**EXERCISE DESCRIPTION:**
What is needed here is an exact repetition of the records below, beginning at the line that has "(st : PySem.Dict" and stopping after the line that has "let srcs := PySem.List.sorted".

(Data items)
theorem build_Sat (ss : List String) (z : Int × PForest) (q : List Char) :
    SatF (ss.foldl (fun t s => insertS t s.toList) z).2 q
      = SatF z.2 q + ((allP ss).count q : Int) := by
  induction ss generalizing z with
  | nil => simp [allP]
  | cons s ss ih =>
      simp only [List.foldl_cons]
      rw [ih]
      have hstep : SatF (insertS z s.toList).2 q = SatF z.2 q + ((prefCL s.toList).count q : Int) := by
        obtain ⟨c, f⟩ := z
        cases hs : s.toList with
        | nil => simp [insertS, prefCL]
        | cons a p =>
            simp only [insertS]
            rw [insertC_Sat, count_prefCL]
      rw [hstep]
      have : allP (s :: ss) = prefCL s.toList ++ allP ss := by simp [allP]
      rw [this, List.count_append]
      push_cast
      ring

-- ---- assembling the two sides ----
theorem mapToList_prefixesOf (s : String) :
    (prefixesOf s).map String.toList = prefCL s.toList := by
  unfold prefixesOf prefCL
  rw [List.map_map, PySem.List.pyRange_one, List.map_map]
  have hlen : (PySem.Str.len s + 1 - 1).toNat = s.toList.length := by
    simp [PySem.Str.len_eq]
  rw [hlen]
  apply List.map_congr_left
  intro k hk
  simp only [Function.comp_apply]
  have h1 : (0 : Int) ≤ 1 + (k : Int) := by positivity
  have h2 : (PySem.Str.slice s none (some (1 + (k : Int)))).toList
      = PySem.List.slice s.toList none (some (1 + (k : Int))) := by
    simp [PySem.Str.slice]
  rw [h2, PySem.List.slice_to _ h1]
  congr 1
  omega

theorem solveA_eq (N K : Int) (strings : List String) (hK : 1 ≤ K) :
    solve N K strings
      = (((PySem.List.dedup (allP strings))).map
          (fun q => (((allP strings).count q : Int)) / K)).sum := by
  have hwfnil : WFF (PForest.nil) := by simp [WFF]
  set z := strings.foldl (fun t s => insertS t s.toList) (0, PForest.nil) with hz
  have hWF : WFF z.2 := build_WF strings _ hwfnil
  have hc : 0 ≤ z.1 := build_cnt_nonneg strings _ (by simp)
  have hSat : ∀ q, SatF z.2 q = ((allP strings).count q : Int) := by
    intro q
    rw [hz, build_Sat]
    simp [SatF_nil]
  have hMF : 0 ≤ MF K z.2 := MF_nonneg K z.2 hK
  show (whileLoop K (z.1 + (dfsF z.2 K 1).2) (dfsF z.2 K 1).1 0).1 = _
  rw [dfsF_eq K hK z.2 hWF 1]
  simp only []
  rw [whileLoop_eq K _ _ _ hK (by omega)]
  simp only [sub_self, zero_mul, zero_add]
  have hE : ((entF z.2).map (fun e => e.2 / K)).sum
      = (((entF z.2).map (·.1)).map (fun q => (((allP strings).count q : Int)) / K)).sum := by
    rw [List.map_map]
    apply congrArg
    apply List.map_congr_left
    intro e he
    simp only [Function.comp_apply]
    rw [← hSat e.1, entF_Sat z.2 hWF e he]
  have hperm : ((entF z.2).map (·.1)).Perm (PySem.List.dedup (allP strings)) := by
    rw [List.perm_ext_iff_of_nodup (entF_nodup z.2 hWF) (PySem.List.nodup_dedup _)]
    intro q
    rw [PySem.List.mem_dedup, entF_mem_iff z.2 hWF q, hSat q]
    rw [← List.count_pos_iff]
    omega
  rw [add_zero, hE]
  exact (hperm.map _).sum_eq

==

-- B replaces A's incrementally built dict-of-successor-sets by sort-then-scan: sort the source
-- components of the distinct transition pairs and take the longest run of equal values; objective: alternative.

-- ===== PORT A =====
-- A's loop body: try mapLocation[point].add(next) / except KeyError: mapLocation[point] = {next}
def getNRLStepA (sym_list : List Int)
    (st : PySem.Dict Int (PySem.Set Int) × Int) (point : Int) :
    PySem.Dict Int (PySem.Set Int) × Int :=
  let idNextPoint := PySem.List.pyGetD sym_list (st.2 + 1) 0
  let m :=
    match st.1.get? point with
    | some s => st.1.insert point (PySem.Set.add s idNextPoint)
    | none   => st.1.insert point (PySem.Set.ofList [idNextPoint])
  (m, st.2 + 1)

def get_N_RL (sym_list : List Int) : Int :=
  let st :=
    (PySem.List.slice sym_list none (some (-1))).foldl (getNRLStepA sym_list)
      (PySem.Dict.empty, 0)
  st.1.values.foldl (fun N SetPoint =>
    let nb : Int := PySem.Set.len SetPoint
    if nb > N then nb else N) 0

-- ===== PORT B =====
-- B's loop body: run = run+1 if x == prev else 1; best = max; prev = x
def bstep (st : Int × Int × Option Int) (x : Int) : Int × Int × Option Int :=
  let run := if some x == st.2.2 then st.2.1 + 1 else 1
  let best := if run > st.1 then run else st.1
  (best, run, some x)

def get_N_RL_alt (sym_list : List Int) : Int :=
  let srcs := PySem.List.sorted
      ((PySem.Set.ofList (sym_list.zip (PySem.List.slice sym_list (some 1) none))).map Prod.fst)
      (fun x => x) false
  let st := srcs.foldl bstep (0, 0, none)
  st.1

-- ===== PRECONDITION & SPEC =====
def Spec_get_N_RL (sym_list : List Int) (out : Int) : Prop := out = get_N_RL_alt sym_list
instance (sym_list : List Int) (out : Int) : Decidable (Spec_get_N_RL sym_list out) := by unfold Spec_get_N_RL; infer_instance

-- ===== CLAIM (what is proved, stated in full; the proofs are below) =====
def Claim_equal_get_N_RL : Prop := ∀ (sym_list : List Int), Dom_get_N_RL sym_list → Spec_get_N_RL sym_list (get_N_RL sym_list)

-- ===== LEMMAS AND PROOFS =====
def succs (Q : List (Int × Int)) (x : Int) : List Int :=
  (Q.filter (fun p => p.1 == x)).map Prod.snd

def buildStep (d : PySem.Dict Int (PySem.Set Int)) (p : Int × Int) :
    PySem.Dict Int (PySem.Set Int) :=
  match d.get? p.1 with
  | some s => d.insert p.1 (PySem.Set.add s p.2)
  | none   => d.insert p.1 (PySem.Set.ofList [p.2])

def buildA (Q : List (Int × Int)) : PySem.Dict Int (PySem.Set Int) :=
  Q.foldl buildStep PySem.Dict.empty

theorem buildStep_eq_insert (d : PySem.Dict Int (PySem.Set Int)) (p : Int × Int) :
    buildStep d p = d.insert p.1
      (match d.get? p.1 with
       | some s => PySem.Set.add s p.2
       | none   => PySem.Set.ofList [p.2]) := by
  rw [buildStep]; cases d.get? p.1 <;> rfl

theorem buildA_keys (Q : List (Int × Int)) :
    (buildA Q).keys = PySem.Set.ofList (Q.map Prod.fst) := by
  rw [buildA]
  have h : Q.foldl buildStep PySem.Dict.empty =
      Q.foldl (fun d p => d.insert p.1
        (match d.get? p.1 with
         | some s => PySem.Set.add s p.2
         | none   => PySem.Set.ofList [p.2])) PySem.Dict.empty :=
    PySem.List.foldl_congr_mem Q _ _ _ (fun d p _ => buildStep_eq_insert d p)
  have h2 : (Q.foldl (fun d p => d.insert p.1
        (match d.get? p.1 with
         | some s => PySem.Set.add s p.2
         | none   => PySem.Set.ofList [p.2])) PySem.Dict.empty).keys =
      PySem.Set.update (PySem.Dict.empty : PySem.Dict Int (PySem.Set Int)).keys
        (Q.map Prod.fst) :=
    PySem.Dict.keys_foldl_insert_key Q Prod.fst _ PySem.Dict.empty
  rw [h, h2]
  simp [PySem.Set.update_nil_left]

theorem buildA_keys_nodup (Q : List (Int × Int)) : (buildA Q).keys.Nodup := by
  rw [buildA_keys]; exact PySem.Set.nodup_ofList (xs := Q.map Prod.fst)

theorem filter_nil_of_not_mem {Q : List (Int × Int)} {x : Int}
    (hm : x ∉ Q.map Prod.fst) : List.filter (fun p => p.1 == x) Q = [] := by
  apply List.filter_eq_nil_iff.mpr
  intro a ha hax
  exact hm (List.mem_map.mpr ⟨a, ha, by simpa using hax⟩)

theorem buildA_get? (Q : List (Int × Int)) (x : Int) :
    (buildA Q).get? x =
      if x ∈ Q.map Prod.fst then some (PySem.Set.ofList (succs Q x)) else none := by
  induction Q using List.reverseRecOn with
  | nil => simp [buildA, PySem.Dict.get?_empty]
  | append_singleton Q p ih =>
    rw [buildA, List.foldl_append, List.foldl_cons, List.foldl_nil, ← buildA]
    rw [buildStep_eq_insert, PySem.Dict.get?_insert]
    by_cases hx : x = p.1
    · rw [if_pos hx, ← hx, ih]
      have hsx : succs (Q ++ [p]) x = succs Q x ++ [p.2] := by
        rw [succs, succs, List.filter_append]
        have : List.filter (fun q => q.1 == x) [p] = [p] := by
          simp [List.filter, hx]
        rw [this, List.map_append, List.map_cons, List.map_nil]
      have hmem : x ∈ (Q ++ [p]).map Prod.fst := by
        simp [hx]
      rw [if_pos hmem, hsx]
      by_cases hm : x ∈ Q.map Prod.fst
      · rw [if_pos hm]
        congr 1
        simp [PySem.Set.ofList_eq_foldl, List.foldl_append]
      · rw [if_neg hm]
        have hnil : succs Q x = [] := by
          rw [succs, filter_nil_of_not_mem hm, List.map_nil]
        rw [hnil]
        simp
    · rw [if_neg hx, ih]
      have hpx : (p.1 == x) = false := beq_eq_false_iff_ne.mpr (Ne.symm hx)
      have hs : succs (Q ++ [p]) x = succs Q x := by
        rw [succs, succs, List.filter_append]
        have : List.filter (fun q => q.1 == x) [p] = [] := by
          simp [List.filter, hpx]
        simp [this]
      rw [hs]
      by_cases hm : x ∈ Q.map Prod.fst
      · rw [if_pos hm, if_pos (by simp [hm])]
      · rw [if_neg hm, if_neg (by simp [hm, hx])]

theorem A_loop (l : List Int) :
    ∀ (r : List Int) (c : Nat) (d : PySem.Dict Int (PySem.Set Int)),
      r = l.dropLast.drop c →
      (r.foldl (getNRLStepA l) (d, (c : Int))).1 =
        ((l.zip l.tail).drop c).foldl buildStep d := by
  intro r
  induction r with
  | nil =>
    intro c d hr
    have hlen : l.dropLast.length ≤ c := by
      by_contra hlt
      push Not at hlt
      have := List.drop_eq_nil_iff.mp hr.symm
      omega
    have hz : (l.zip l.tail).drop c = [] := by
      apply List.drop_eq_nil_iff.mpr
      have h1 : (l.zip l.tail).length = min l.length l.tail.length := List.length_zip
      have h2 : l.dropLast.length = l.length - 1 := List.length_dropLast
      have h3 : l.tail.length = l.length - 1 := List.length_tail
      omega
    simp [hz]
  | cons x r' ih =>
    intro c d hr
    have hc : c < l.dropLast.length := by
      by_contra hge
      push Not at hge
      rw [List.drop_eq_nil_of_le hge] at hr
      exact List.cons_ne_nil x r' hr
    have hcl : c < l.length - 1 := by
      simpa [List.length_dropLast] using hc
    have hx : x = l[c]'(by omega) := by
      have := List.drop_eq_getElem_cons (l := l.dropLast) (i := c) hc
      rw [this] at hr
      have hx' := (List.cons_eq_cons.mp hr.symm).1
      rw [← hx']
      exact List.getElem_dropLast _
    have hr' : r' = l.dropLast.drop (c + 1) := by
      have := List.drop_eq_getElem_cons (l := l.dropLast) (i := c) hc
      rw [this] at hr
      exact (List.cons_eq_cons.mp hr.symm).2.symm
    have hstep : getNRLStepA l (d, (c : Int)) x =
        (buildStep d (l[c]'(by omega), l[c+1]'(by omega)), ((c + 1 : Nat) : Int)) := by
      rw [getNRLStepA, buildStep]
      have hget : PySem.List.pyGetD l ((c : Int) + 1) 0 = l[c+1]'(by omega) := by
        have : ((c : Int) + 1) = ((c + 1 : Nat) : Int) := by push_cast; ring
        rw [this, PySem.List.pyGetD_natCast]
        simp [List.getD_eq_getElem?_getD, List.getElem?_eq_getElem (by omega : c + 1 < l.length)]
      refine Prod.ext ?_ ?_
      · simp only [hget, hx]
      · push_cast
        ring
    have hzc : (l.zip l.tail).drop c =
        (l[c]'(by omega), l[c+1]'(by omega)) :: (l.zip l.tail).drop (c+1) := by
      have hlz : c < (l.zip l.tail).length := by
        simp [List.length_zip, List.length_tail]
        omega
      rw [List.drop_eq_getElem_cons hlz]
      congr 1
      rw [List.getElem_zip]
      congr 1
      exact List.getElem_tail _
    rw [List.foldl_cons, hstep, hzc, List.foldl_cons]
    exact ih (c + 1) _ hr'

**ANSWER TO THE EXERCISE:**
    (st : PySem.Dict Int (PySem.Set Int) × Int) (point : Int) :
    PySem.Dict Int (PySem.Set Int) × Int :=
  let idNextPoint := PySem.List.pyGetD sym_list (st.2 + 1) 0
  let m :=
    match st.1.get? point with
    | some s => st.1.insert point (PySem.Set.add s idNextPoint)
    | none   => st.1.insert point (PySem.Set.ofList [idNextPoint])
  (m, st.2 + 1)

def get_N_RL (sym_list : List Int) : Int :=
  let st :=
    (PySem.List.slice sym_list none (some (-1))).foldl (getNRLStepA sym_list)
      (PySem.Dict.empty, 0)
  st.1.values.foldl (fun N SetPoint =>
    let nb : Int := PySem.Set.len SetPoint
    if nb > N then nb else N) 0

-- ===== PORT B =====
-- B's loop body: run = run+1 if x == prev else 1; best = max; prev = x
def bstep (st : Int × Int × Option Int) (x : Int) : Int × Int × Option Int :=
  let run := if some x == st.2.2 then st.2.1 + 1 else 1
  let best := if run > st.1 then run else st.1
  (best, run, some x)

def get_N_RL_alt (sym_list : List Int) : Int :=
  let srcs := PySem.List.sorted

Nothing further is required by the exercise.